— DIRECTIONS FOR THIS TASK —
From the entries below, return exactly the lines beginning at the one that contains "lemma getLast?_cons_all (c" and ending at the one that contains "rw [List.getLast?_cons_cons, ih", both of them included, and only those lines.

Saved entries
———

lemma pvLen_eq (ch : Char) :
    PySem.Dict.getD pvLenMap ch 0 = (if wnd ch = 1 then (0 : Int) else ((wnd ch : Nat) : Int)) := by
  unfold pvLenMap wnd
  simp only [PySem.Dict.getD_eq_get?_getD, PySem.Dict.get?_mk_cons]
  by_cases h2 : '2' = ch
  · subst h2; decide
  by_cases h3 : '3' = ch
  · subst h3; decide
  by_cases h4 : '4' = ch
  · subst h4; decide
  by_cases h5 : '5' = ch
  · subst h5; decide
  by_cases h6 : '6' = ch
  · subst h6; decide
  by_cases h7 : '7' = ch
  · subst h7; decide
  by_cases h8 : '8' = ch
  · subst h8; decide
  by_cases h9 : '9' = ch
  · subst h9; decide
  have n2 : ch ≠ '2' := fun h => h2 h.symm
  have n3 : ch ≠ '3' := fun h => h3 h.symm
  have n4 : ch ≠ '4' := fun h => h4 h.symm
  have n5 : ch ≠ '5' := fun h => h5 h.symm
  have n6 : ch ≠ '6' := fun h => h6 h.symm
  have n7 : ch ≠ '7' := fun h => h7 h.symm
  have n8 : ch ≠ '8' := fun h => h8 h.symm
  have n9 : ch ≠ '9' := fun h => h9 h.symm
  simp [h2, h3, h4, h5, h6, h7, h8, h9, n2, n3, n4, n5, n6, n7, n8, n9, PySem.Dict.get?]

-- mod arithmetic helpers
lemma pv_mod_pos : (0 : Int) < pvMod := by norm_num [pvMod]

lemma pv_add_emod_left (x y : Int) : (x % pvMod + y) % pvMod = (x + y) % pvMod := by
  conv_rhs => rw [Int.add_emod]
  rw [Int.add_emod (x % pvMod) y, Int.emod_emod_of_dvd _ dvd_rfl]

lemma pv_mul_emod_right (p x : Int) : p * (x % pvMod) % pvMod = p * x % pvMod := by
  conv_rhs => rw [Int.mul_emod]
  rw [Int.mul_emod p (x % pvMod), Int.emod_emod_of_dvd _ dvd_rfl]

-- ----- fvec component lemmas -----
lemma fvec_21 (m k : Nat) : (fvec m (k + 1)).2.1 = fA m k := rfl
lemma fvec_221 (m k : Nat) : (fvec m (k + 2)).2.2.1 = fA m k := rfl
lemma fvec_222 (m k : Nat) : (fvec m (k + 3)).2.2.2 = fA m k := rfl

lemma fA_zero (m : Nat) : fA m 0 = 1 := rfl

lemma fA_one (m : Nat) : fA m 1 = 1 := by
  show (fvec m (0 + 1)).1 = 1
  simp [fvec, pvMod]

-- the sum of the last min(k+1, m) values f(k), f(k-1), ... equals the fvec step sum
lemma sum_tail (mb : Nat) (hmb : mb = 1 ∨ mb = 3 ∨ mb = 4) (k : Nat) :
    (((List.range (k + 1)).map (fA mb)).drop ((k + 1) - min (k + 1) mb)).sum = stepSum mb k := by
  rcases hmb with h | h | h <;> subst h
  · rw [show (k + 1) - min (k + 1) 1 = k by omega,
        show List.range (k + 1) = List.range k ++ List.map (fun i => k + i) (List.range 1)
          from List.range_add,
        List.map_append,
        List.drop_left' (show ((List.range k).map (fA 1)).length = k by simp)]
    simp [stepSum, fA]
  · match k with
    | 0 => decide
    | 1 => decide
    | (k' + 2) =>
      rw [show (k' + 2 + 1) - min (k' + 2 + 1) 3 = k' by omega,
          show List.range (k' + 2 + 1) = List.range k' ++ List.map (fun i => k' + i) (List.range 3)
            by rw [show k' + 2 + 1 = k' + 3 by omega]; exact List.range_add,
          List.map_append,
          List.drop_left' (show ((List.range k').map (fA 3)).length = k' by simp)]
      simp only [show List.range 3 = [0, 1, 2] from rfl, List.map_cons, List.map_nil,
        List.sum_cons, List.sum_nil, Nat.add_zero]
      simp only [stepSum, show ((2:Nat) ≤ 3) = True by simp, show ((3:Nat) ≤ 3) = True by simp,
        show ((4:Nat) ≤ 3) = False by simp, if_true, if_false]
      rw [show k' + 2 = (k' + 1) + 1 by omega, fvec_21 3 (k' + 1),
          show (k' + 1) + 1 = k' + 2 by omega, fvec_221 3 k']
      simp only [fA]; ring
  · match k with
    | 0 => decide
    | 1 => decide
    | 2 => decide
    | (k' + 3) =>
      rw [show (k' + 3 + 1) - min (k' + 3 + 1) 4 = k' by omega,
          show List.range (k' + 3 + 1) = List.range k' ++ List.map (fun i => k' + i) (List.range 4)
            by rw [show k' + 3 + 1 = k' + 4 by omega]; exact List.range_add,
          List.map_append,
          List.drop_left' (show ((List.range k').map (fA 4)).length = k' by simp)]
      simp only [show List.range 4 = [0, 1, 2, 3] from rfl, List.map_cons, List.map_nil,
        List.sum_cons, List.sum_nil, Nat.add_zero]
      simp only [stepSum, show ((2:Nat) ≤ 4) = True by simp, show ((3:Nat) ≤ 4) = True by simp,
        show ((4:Nat) ≤ 4) = True by simp, if_true]
      rw [show k' + 3 = (k' + 2) + 1 by omega, fvec_21 4 (k' + 2),
          show (k' + 2) + 1 = (k' + 1) + 2 by omega, fvec_221 4 (k' + 1),
          show (k' + 1) + 2 = k' + 3 by omega, fvec_222 4 k']
      simp only [fA]; ring

-- ----- B side: the f-list loop computes fA -----
lemma ways_loop (mb : Nat) (hmb : mb = 1 ∨ mb = 3 ∨ mb = 4) (j : Nat) :
    (List.range j).foldl
      (fun f (_ : Nat) =>
        f ++ [(PySem.List.slice f (some (max 0 ((f.length : Int) - (mb : Int)))) none).sum % pvMod]) [1]
      = (List.range (j + 1)).map (fA mb) := by
  induction j with
  | zero => simp [List.range_one, fA_zero]
  | succ j ih =>
    rw [List.range_succ, List.foldl_append, ih]
    simp only [List.foldl_cons, List.foldl_nil]
    have hlen : ((List.range (j + 1)).map (fA mb)).length = j + 1 := by simp
    have ha : (0 : Int) ≤ max 0 ((((List.range (j + 1)).map (fA mb)).length : Int) - (mb : Int)) :=
      le_max_left _ _
    rw [PySem.List.slice_from _ ha]
    have htn : (max 0 ((((List.range (j + 1)).map (fA mb)).length : Int) - (mb : Int))).toNat
        = (j + 1) - min (j + 1) mb := by
      rw [hlen]; omega
    rw [htn, sum_tail mb hmb j, ← fA_succ]
    rw [List.range_succ (n := j + 1), List.map_append]
    rfl

lemma pvWays_eq_fA (mb : Nat) (hmb : mb = 1 ∨ mb = 3 ∨ mb = 4) (L : Nat) :
    pvWays ((mb : Nat) : Int) L = fA mb L := by
  unfold pvWays
  rw [ways_loop mb hmb L]
  rw [PySem.List.pyGetD_natCast]
  exact PySem.List.getD_map_range _ _ _ _ (by omega)

-- ----- runs lemmas -----
lemma runs_replicate (x : Char) (K : Nat) :
    pvRunsB (List.replicate (K + 1) x) = [(x, K + 1)] := by
  rw [List.replicate_succ, pvRunsB]
  simp [pvRunsB]

lemma getLast?_cons_all (c : Char) (rest : List Char) (h : ∀ y ∈ rest, y = c) :
    (c :: rest).getLast? = some c := by
  induction rest generalizing c with
  | nil => rfl
  | cons y t ih =>
    have hy : y = c := h y (by simp)
    rw [List.getLast?_cons_cons, ih y (fun z hz => (h z (by simp [hz])).trans hy.symm), hy]

lemma runs_snoc_run (p : List Char) (x : Char) (K : Nat)
    (hb : p = [] ∨ p.getLast? ≠ some x) :
    pvRunsB (p ++ List.replicate (K + 1) x) = pvRunsB p ++ [(x, K + 1)] := by
  obtain ⟨n, hn⟩ : ∃ n, p.length ≤ n := ⟨p.length, le_refl _⟩
  induction n generalizing p with
  | zero =>
    have hp : p = [] := by
      cases p with | nil => rfl | cons a b => simp at hn
    subst hp
    simpa [pvRunsB] using runs_replicate x K
  | succ n ih =>
    cases p with
    | nil => simpa [pvRunsB] using runs_replicate x K
    | cons c rest =>
      rw [List.cons_append, pvRunsB]
      conv_rhs => rw [pvRunsB]
      by_cases hall : ∀ y ∈ rest, y = c
      · have hlast : (c :: rest).getLast? = some c := getLast?_cons_all c rest hall
        have hcx : c ≠ x := by
          rcases hb with h | h
          · simp at h
          · intro hcx; exact h (hlast.trans (by rw [hcx]))
        have htw : rest.takeWhile (· == c) = rest := by
          rw [List.takeWhile_eq_self_iff]
          intro y hy; simp [hall y hy]
        have hdw : rest.dropWhile (· == c) = [] := by
          rw [List.dropWhile_eq_nil_iff]
          intro y hy; simp [hall y hy]
        rw [List.takeWhile_append, if_pos (by rw [htw]), List.dropWhile_append,
            if_pos (by rw [hdw]; rfl)]
        rw [List.takeWhile_replicate, List.dropWhile_replicate,
            if_neg (by simp [Ne.symm hcx]), if_neg (by simp [Ne.symm hcx])]
        rw [htw, hdw, runs_replicate]
        simp [pvRunsB]
      · have hne : ∃ y ∈ rest, ¬y = c := by
          push Not at hall; exact hall
        have h1 : ¬(rest.takeWhile (· == c)).length = rest.length := by
          intro h
          have heq := (List.takeWhile_prefix (l := rest) (· == c)).eq_of_length h
          obtain ⟨y, hy, hyc⟩ := hne
          have := List.mem_takeWhile_imp (by rw [heq]; exact hy)
          simp at this; exact hyc this
        have h2 : ¬(rest.dropWhile (· == c)).isEmpty = true := by
          rw [List.isEmpty_iff, List.dropWhile_eq_nil_iff]
          obtain ⟨y, hy, hyc⟩ := hne
          intro h
          have := h y hy; simp at this; exact hyc this
        rw [List.takeWhile_append, if_neg h1, List.dropWhile_append, if_neg h2]
        have hdne : rest.dropWhile (· == c) ≠ [] := by
          intro h; exact h2 (by rw [h]; rfl)
        have hrestne : rest ≠ [] := by
          intro h; subst h; exact hdne rfl
        obtain ⟨u, hu⟩ := List.dropWhile_suffix (l := rest) (· == c)
        have hlastd : (rest.dropWhile (· == c)).getLast? = (c :: rest).getLast? := by
          have hg1 : (c :: rest).getLast? = rest.getLast? := by
            cases rest with
            | nil => exact absurd rfl hrestne
            | cons a b => exact List.getLast?_cons_cons
          rw [hg1]
          conv_rhs => rw [← hu]
          rw [List.getLast?_append,
            Option.or_of_isSome (by rw [List.getLast?_isSome]; exact hdne)]
        rw [List.cons_append]
        congr 1
        apply ih (rest.dropWhile (· == c))
        · right
          rw [hlastd]
          rcases hb with h | h
          · exact absurd h (by simp)
          · exact h
        · have := List.length_dropWhile_le (· == c) rest
          simp at hn; omega
theorem btm_rank_getD (pairs : List (String × String)) (k : String) (hk : k ∈ btmKeys pairs) :
    (btmB_rank pairs).getD k 0 = ((List.idxOf k (btmKeys pairs)) : Int) := by
  have hfold : btmB_rank pairs =
      ((PySem.List.enumerate (btmKeys pairs) 0).map (fun p => (p.2, p.1))).foldl
        (fun d a => d.insert a.1 a.2) PySem.Dict.empty := rfl
  have hfst : ((PySem.List.enumerate (btmKeys pairs) 0).map (fun p => (p.2, p.1))).map (fun a => a.1)
      = btmKeys pairs := by
    rw [List.map_map]
    exact PySem.List.map_snd_enumerate _ _
  have hndL : (((PySem.List.enumerate (btmKeys pairs) 0).map (fun p => (p.2, p.1))).map (fun a => a.1)).Nodup := by
    rw [hfst]
    simpa [btmKeys, PySem.List.dedup] using PySem.Set.nodup_ofList (pairs.map (fun e => e.1))
  have hitems : (btmB_rank pairs).items =
      (PySem.List.enumerate (btmKeys pairs) 0).map (fun p => (p.2, p.1)) := by
    rw [hfold]
    rw [PySem.Dict.items_foldl_insert_fresh
      ((PySem.List.enumerate (btmKeys pairs) 0).map (fun p => (p.2, p.1)))
      (fun a : String × Int => a.1) (fun a : String × Int => a.2) PySem.Dict.empty
      (by intro a _; exact PySem.Dict.contains_empty _) hndL]
    simp [PySem.Dict.empty]
  have hndK : (btmB_rank pairs).keys.Nodup := by
    have hkeq : (btmB_rank pairs).keys =
        ((PySem.List.enumerate (btmKeys pairs) 0).map (fun p => (p.2, p.1))).map (fun a => a.1) := by
      simp [PySem.Dict.keys, hitems]
    rw [hkeq]; exact hndL
  have hlt : List.idxOf k (btmKeys pairs) < (btmKeys pairs).length := List.idxOf_lt_length_of_mem hk
  have hmem : (k, ((List.idxOf k (btmKeys pairs) : Nat) : Int)) ∈
      (PySem.List.enumerate (btmKeys pairs) 0).map (fun p => (p.2, p.1)) := by
    have hin := btm_enum_mem (btmKeys pairs) 0 (List.idxOf k (btmKeys pairs)) hlt
    have hgk : (btmKeys pairs)[List.idxOf k (btmKeys pairs)] = k := List.getElem_idxOf hlt
    have hin' : (((List.idxOf k (btmKeys pairs) : Nat) : Int), k) ∈
        PySem.List.enumerate (btmKeys pairs) 0 := by simpa [hgk] using hin
    simpa using List.mem_map_of_mem (f := fun p : Int × String => (p.2, p.1)) hin'
  exact PySem.Dict.getD_of_mem_items _ (hitems.symm ▸ hmem) hndK 0

-- ---- insertBy placement ----
theorem btm_insertBy_skip (before : (String × String) → (String × String) → Bool)
    (x : String × String) (ys zs : List (String × String))
    (h : ∀ y ∈ ys, before x y = false) :
    PySem.List.insertBy before x (ys ++ zs) = ys ++ PySem.List.insertBy before x zs := by
  induction ys with
  | nil => simp
  | cons y ys ih =>
    have hy : before x y = false := h y (by simp)
    rw [List.cons_append,
      show PySem.List.insertBy before x (y :: (ys ++ zs)) =
        if before x y then x :: y :: (ys ++ zs) else y :: PySem.List.insertBy before x (ys ++ zs) from by
          simp [PySem.List.insertBy]]
    simp [hy, ih (fun y hy => h y (by simp [hy]))]

theorem btm_insertBy_front (before : (String × String) → (String × String) → Bool)
    (x : String × String) (ys : List (String × String))
    (h : ∀ y ∈ ys, before x y = true) :
    PySem.List.insertBy before x ys = x :: ys := by
  cases ys with
  | nil => simp [PySem.List.insertBy]
  | cons y ys => simp [PySem.List.insertBy, h y (by simp)]

-- ---- runs / groupby over a canonical concatenation of groups ----
theorem btm_runs_head (l : List (String × String)) (h : l ≠ []) :
    ∃ ts rest, btmB_runs l = ((l.head h).1, ts) :: rest := by
  cases l with
  | nil => exact absurd rfl h
  | cons e l' =>
    obtain ⟨m, t⟩ := e
    show ∃ ts rest, btmB_runs ((m, t) :: l') = (m, ts) :: rest
    simp only [btmB_runs]
    cases hr : btmB_runs l' with
    | nil => exact ⟨[t], [], rfl⟩
    | cons p rest =>
      obtain ⟨m', ts⟩ := p
      by_cases hmm : m = m'
      · subst hmm; exact ⟨t :: ts, rest, by simp⟩
      · exact ⟨[t], (m', ts) :: rest, by simp [hmm]⟩

theorem btm_runs_group (G L : List (String × String)) (k : String) (hG : G ≠ [])
    (hall : ∀ e ∈ G, e.1 = k) (hL : ∀ (h : L ≠ []), (L.head h).1 ≠ k) :
    btmB_runs (G ++ L) = (k, G.map (fun e => e.2)) :: btmB_runs L := by
  induction G with
  | nil => exact absurd rfl hG
  | cons e G' ih =>
    obtain ⟨m, t⟩ := e
    have hm : m = k := hall (m, t) (by simp)
    cases G' with
    | nil =>
      cases L with
      | nil => simp [btmB_runs, hm]
      | cons l L' =>
        obtain ⟨ts, rest, hr⟩ := btm_runs_head (l :: L') (by simp)
        simp only [List.head_cons] at hr
        have hne : l.1 ≠ k := by simpa using hL (by simp)
        have hcond : ¬ (m = l.1) := by rw [hm]; exact fun hh => hne hh.symm
        have hstep : btmB_runs ((m, t) :: (l :: L')) = (m, [t]) :: btmB_runs (l :: L') := by
          rw [btm_runs_cons, hr]
          simp [hcond]
        simpa [hm] using hstep
    | cons e2 G'' =>
      have hih := ih (by simp) (fun e he => hall e (by simp [he]))
      have hstep : btmB_runs ((m, t) :: ((e2 :: G'') ++ L)) =
          (k, t :: (e2 :: G'').map (fun e => e.2)) :: btmB_runs L := by
        rw [btm_runs_cons, hih]
        simp [hm]
      simpa [hm] using hstep

theorem btm_runs_flatMap (es : List (String × String)) (ks : List String) (hnd : ks.Nodup)
    (hne : ∀ k ∈ ks, btmFilt es k ≠ []) :
    btmB_runs (ks.flatMap (btmFilt es)) = ks.map (fun k => (k, (btmFilt es k).map (fun e => e.2))) := by
  induction ks with
  | nil => simp [btmB_runs]
  | cons k ks ih =>
    rw [List.flatMap_cons]
    rw [btm_runs_group (btmFilt es k) (ks.flatMap (btmFilt es)) k (hne k (by simp))
      (by intro e he; simpa [btmFilt] using (List.mem_filter.mp he).2)
      (by
        intro h
        have hmem := List.head_mem h
        obtain ⟨k', hk', he⟩ := List.mem_flatMap.mp hmem
        have h1 : ((ks.flatMap (btmFilt es)).head h).1 = k' := by
          simpa [btmFilt] using (List.mem_filter.mp he).2
        rw [h1]
        intro hkk; subst hkk
        exact (List.nodup_cons.mp hnd).1 hk')]
    rw [ih (List.nodup_cons.mp hnd).2 (fun k hk => hne k (by simp [hk]))]
    simp

-- ---- membership in the canonical form ----
theorem btm_mem_keys (es : List (String × String)) (e : String × String) (he : e ∈ es) :
    e.1 ∈ btmKeys es := by
  have : e.1 ∈ es.map (fun e => e.1) := List.mem_map_of_mem he
  simpa [btmKeys, PySem.List.dedup] using (PySem.Set.mem_ofList _ _).mpr this

theorem btm_mem_canon (es : List (String × String)) (y : String × String)
    (hy : y ∈ btmCanon es) : y ∈ es ∧ y.1 ∈ btmKeys es := by
  obtain ⟨k, _, hf⟩ := List.mem_flatMap.mp hy
  have hmf := List.mem_filter.mp hf
  exact ⟨hmf.1, btm_mem_keys es y hmf.1⟩

-- ---- appending one pair to the canonical form ----
theorem btm_filt_append_single (es : List (String × String)) (e : String × String) (k : String) :
    btmFilt (es ++ [e]) k = btmFilt es k ++ (if e.1 = k then [e] else []) := by
  simp only [btmFilt, List.filter_append]
  congr 1
  by_cases h : e.1 = k
  · simp [List.filter, h]
  · have hbe : (e.1 == k) = false := by simp [h]
    simp [List.filter, hbe, h]

theorem btm_filt_nil_of_not_mem (es : List (String × String)) (k : String)
    (h : k ∉ btmKeys es) : btmFilt es k = [] := by
  rw [btmFilt, List.filter_eq_nil_iff]
  intro e he
  intro hbe
  exact h (by rw [← show e.1 = k by simpa using hbe]; exact btm_mem_keys es e he)

theorem btm_keys_append_single (es : List (String × String)) (e : String × String) :
    btmKeys (es ++ [e]) = PySem.Set.add (btmKeys es) e.1 := by
  simp [btmKeys, PySem.List.dedup, PySem.Set.ofList, List.foldl_append]

theorem btm_canon_append_new (es : List (String × String)) (e : String × String)
    (h : e.1 ∉ btmKeys es) : btmCanon (es ++ [e]) = btmCanon es ++ [e] := by
  rw [btmCanon, btm_keys_append_single, PySem.Set.add_of_not_mem h, List.flatMap_append]
  have h2 : ∀ k ∈ btmKeys es, btmFilt (es ++ [e]) k = btmFilt es k := by
    intro k hk
    rw [btm_filt_append_single]
    have : e.1 ≠ k := fun hh => h (hh ▸ hk)
    simp [this]
  rw [List.flatMap_congr h2]
  rw [show ([e.1] : List String).flatMap (btmFilt (es ++ [e])) = btmFilt (es ++ [e]) e.1 by simp]
  rw [btm_filt_append_single, btm_filt_nil_of_not_mem es e.1 h]
  simp [btmCanon]

theorem btm_canon_append_old (es : List (String × String)) (e : String × String)
    (ks1 ks2 : List String) (hks : btmKeys es = ks1 ++ e.1 :: ks2) :
    btmCanon (es ++ [e]) =
      ks1.flatMap (btmFilt es) ++ (btmFilt es e.1 ++ [e]) ++ ks2.flatMap (btmFilt es) := by
  have hmem : e.1 ∈ btmKeys es := by rw [hks]; simp
  have hnd : (btmKeys es).Nodup := by
    simpa [btmKeys, PySem.List.dedup] using PySem.Set.nodup_ofList (es.map (fun e => e.1))
  rw [hks] at hnd
  have hnotks1 : e.1 ∉ ks1 := by
    intro hx
    exact (List.disjoint_of_nodup_append hnd) hx (by simp)
  have hnotks2 : e.1 ∉ ks2 := by
    have := (List.nodup_append.mp hnd).2.1
    exact (List.nodup_cons.mp this).1
  rw [btmCanon, btm_keys_append_single, PySem.Set.add_of_mem hmem, hks,
    List.flatMap_append, List.flatMap_cons]
  have hf1 : ∀ k ∈ ks1, btmFilt (es ++ [e]) k = btmFilt es k := by
    intro k hk
    rw [btm_filt_append_single]
    have : e.1 ≠ k := fun hh => hnotks1 (hh ▸ hk)
    simp [this]
  have hf2 : ∀ k ∈ ks2, btmFilt (es ++ [e]) k = btmFilt es k := by
    intro k hk
    rw [btm_filt_append_single]
    have : e.1 ≠ k := fun hh => hnotks2 (hh ▸ hk)
    simp [this]
  rw [List.flatMap_congr hf1, List.flatMap_congr hf2, btm_filt_append_single]
  simp

-- ---- the insertion step preserves the canonical form ----
theorem btm_step (pairs es ys : List (String × String)) (e : String × String)
    (hp : pairs = es ++ e :: ys) :
    PySem.List.insertBy
      (fun a b => decide ((btmB_rank pairs).getD a.1 0 < (btmB_rank pairs).getD b.1 0)) e
      (btmCanon es) = btmCanon (es ++ [e]) := by
  obtain ⟨t, hdd, hdisj⟩ := by
    have := btm_keys_append es (e :: ys)
    rwa [← hp] at this
  have he_dd : e.1 ∈ btmKeys pairs := btm_mem_keys pairs e (by rw [hp]; simp)
  have hrank := btm_rank_getD pairs
  -- ranks of keys of the prefix are their index inside btmKeys es
  have hidx_prefix : ∀ k ∈ btmKeys es, List.idxOf k (btmKeys pairs) = List.idxOf k (btmKeys es) := by
    intro k hk
    rw [hdd, List.idxOf_append]
    simp [hk]
  have hsub : ∀ k ∈ btmKeys es, k ∈ btmKeys pairs := by
    intro k hk; rw [hdd]; exact List.mem_append_left _ hk
  by_cases hcase : e.1 ∈ btmKeys es
  · -- existing key: insert at the end of its group
    obtain ⟨ks1, ks2, hks⟩ := List.append_of_mem hcase
    have hnd : (btmKeys es).Nodup := by
      simpa [btmKeys, PySem.List.dedup] using PySem.Set.nodup_ofList (es.map (fun e => e.1))
    have hnd' := hks ▸ hnd
    have hnotks1 : e.1 ∉ ks1 := fun hx => (List.disjoint_of_nodup_append hnd') hx (by simp)
    have hnotks2 : e.1 ∉ ks2 :=
      (List.nodup_cons.mp (List.nodup_append.mp hnd').2.1).1
    have hidx_e : List.idxOf e.1 (btmKeys es) = ks1.length := by
      rw [hks, List.idxOf_append]
      simp [hnotks1, List.idxOf_cons_self]
    -- decompose the canonical form
    have hcanon : btmCanon es =
        (ks1.flatMap (btmFilt es) ++ btmFilt es e.1) ++ ks2.flatMap (btmFilt es) := by
      rw [btmCanon, hks, List.flatMap_append, List.flatMap_cons]
      simp [List.append_assoc]
    rw [hcanon]
    have hskip : ∀ y ∈ ks1.flatMap (btmFilt es) ++ btmFilt es e.1,
        (decide ((btmB_rank pairs).getD e.1 0 < (btmB_rank pairs).getD y.1 0)) = false := by
      intro y hy
      rcases List.mem_append.mp hy with hy1 | hy2
      · obtain ⟨k, hkk, hyf⟩ := List.mem_flatMap.mp hy1
        have hy1k : y.1 = k := by simpa [btmFilt] using (List.mem_filter.mp hyf).2
        have hkmem : k ∈ btmKeys es := by rw [hks]; exact List.mem_append_left _ hkk
        have hidxk : List.idxOf k (btmKeys es) < ks1.length := by
          rw [hks, List.idxOf_append]
          simp only [hkk, if_pos]
          exact List.idxOf_lt_length_of_mem hkk
        rw [hrank e.1 he_dd, hrank y.1 (hy1k ▸ hsub k hkmem),
          hy1k, hidx_prefix k hkmem, hidx_prefix e.1 hcase, hidx_e]
        simp only [decide_eq_false_iff_not, not_lt]
        exact_mod_cast Nat.le_of_lt hidxk
      · have hy1k : y.1 = e.1 := by simpa [btmFilt] using (List.mem_filter.mp hy2).2
        rw [hy1k]
        simp
    have hfront : ∀ y ∈ ks2.flatMap (btmFilt es),
        (decide ((btmB_rank pairs).getD e.1 0 < (btmB_rank pairs).getD y.1 0)) = true := by
      intro y hy
      obtain ⟨k, hkk, hyf⟩ := List.mem_flatMap.mp hy
      have hy1k : y.1 = k := by simpa [btmFilt] using (List.mem_filter.mp hyf).2
      have hkmem : k ∈ btmKeys es := by rw [hks]; exact List.mem_append_right _ (by simp [hkk])
      have hkne : k ≠ e.1 := fun hh => hnotks2 (hh ▸ hkk)
      have hknotks1 : k ∉ ks1 := fun hx =>
        (List.disjoint_of_nodup_append hnd') hx (by simp [hkk])
      have hidxk : ks1.length < List.idxOf k (btmKeys es) := by
        rw [hks, List.idxOf_append]
        simp only [hknotks1, if_false]
        have hbe : (e.1 == k) = false := by simp [Ne.symm hkne]
        have : List.idxOf k (e.1 :: ks2) = List.idxOf k ks2 + 1 := by
          simp [List.idxOf_cons, hbe]
        omega
      rw [hrank e.1 he_dd, hrank y.1 (hy1k ▸ hsub k hkmem),
        hy1k, hidx_prefix k hkmem, hidx_prefix e.1 hcase, hidx_e]
      simp only [decide_eq_true_eq]
      exact_mod_cast hidxk
    rw [btm_insertBy_skip _ _ _ _ hskip, btm_insertBy_front _ _ _ hfront,
      btm_canon_append_old es e ks1 ks2 hks]
    simp [List.append_assoc]
  · -- new key: append at the very end
    have hall : ∀ y ∈ btmCanon es,
        (decide ((btmB_rank pairs).getD e.1 0 < (btmB_rank pairs).getD y.1 0)) = false := by
      intro y hy
      obtain ⟨hyes, hykeys⟩ := btm_mem_canon es y hy
      have hylt : List.idxOf y.1 (btmKeys es) < (btmKeys es).length :=
        List.idxOf_lt_length_of_mem hykeys
      have hidx_y : List.idxOf y.1 (btmKeys pairs) = List.idxOf y.1 (btmKeys es) :=
        hidx_prefix y.1 hykeys
      have hidx_e : (btmKeys es).length ≤ List.idxOf e.1 (btmKeys pairs) := by
        rw [hdd, List.idxOf_append]
        simp [hcase]
      rw [hrank e.1 he_dd, hrank y.1 (hsub y.1 hykeys), hidx_y]
      simp only [decide_eq_false_iff_not, not_lt]
      have : List.idxOf y.1 (btmKeys es) < List.idxOf e.1 (btmKeys pairs) := by omega
      exact_mod_cast Nat.le_of_lt this
    rw [PySem.List.insertBy_of_forall_not_before _ _ _ hall, btm_canon_append_new es e hcase]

———

— RESPONSE TO THIS EXERCISE —
lemma getLast?_cons_all (c : Char) (rest : List Char) (h : ∀ y ∈ rest, y = c) :
    (c :: rest).getLast? = some c := by
  induction rest generalizing c with
  | nil => rfl
  | cons y t ih =>
    have hy : y = c := h y (by simp)
    rw [List.getLast?_cons_cons, ih y (fun z hz => (h z (by simp [hz])).trans hy.symm), hy]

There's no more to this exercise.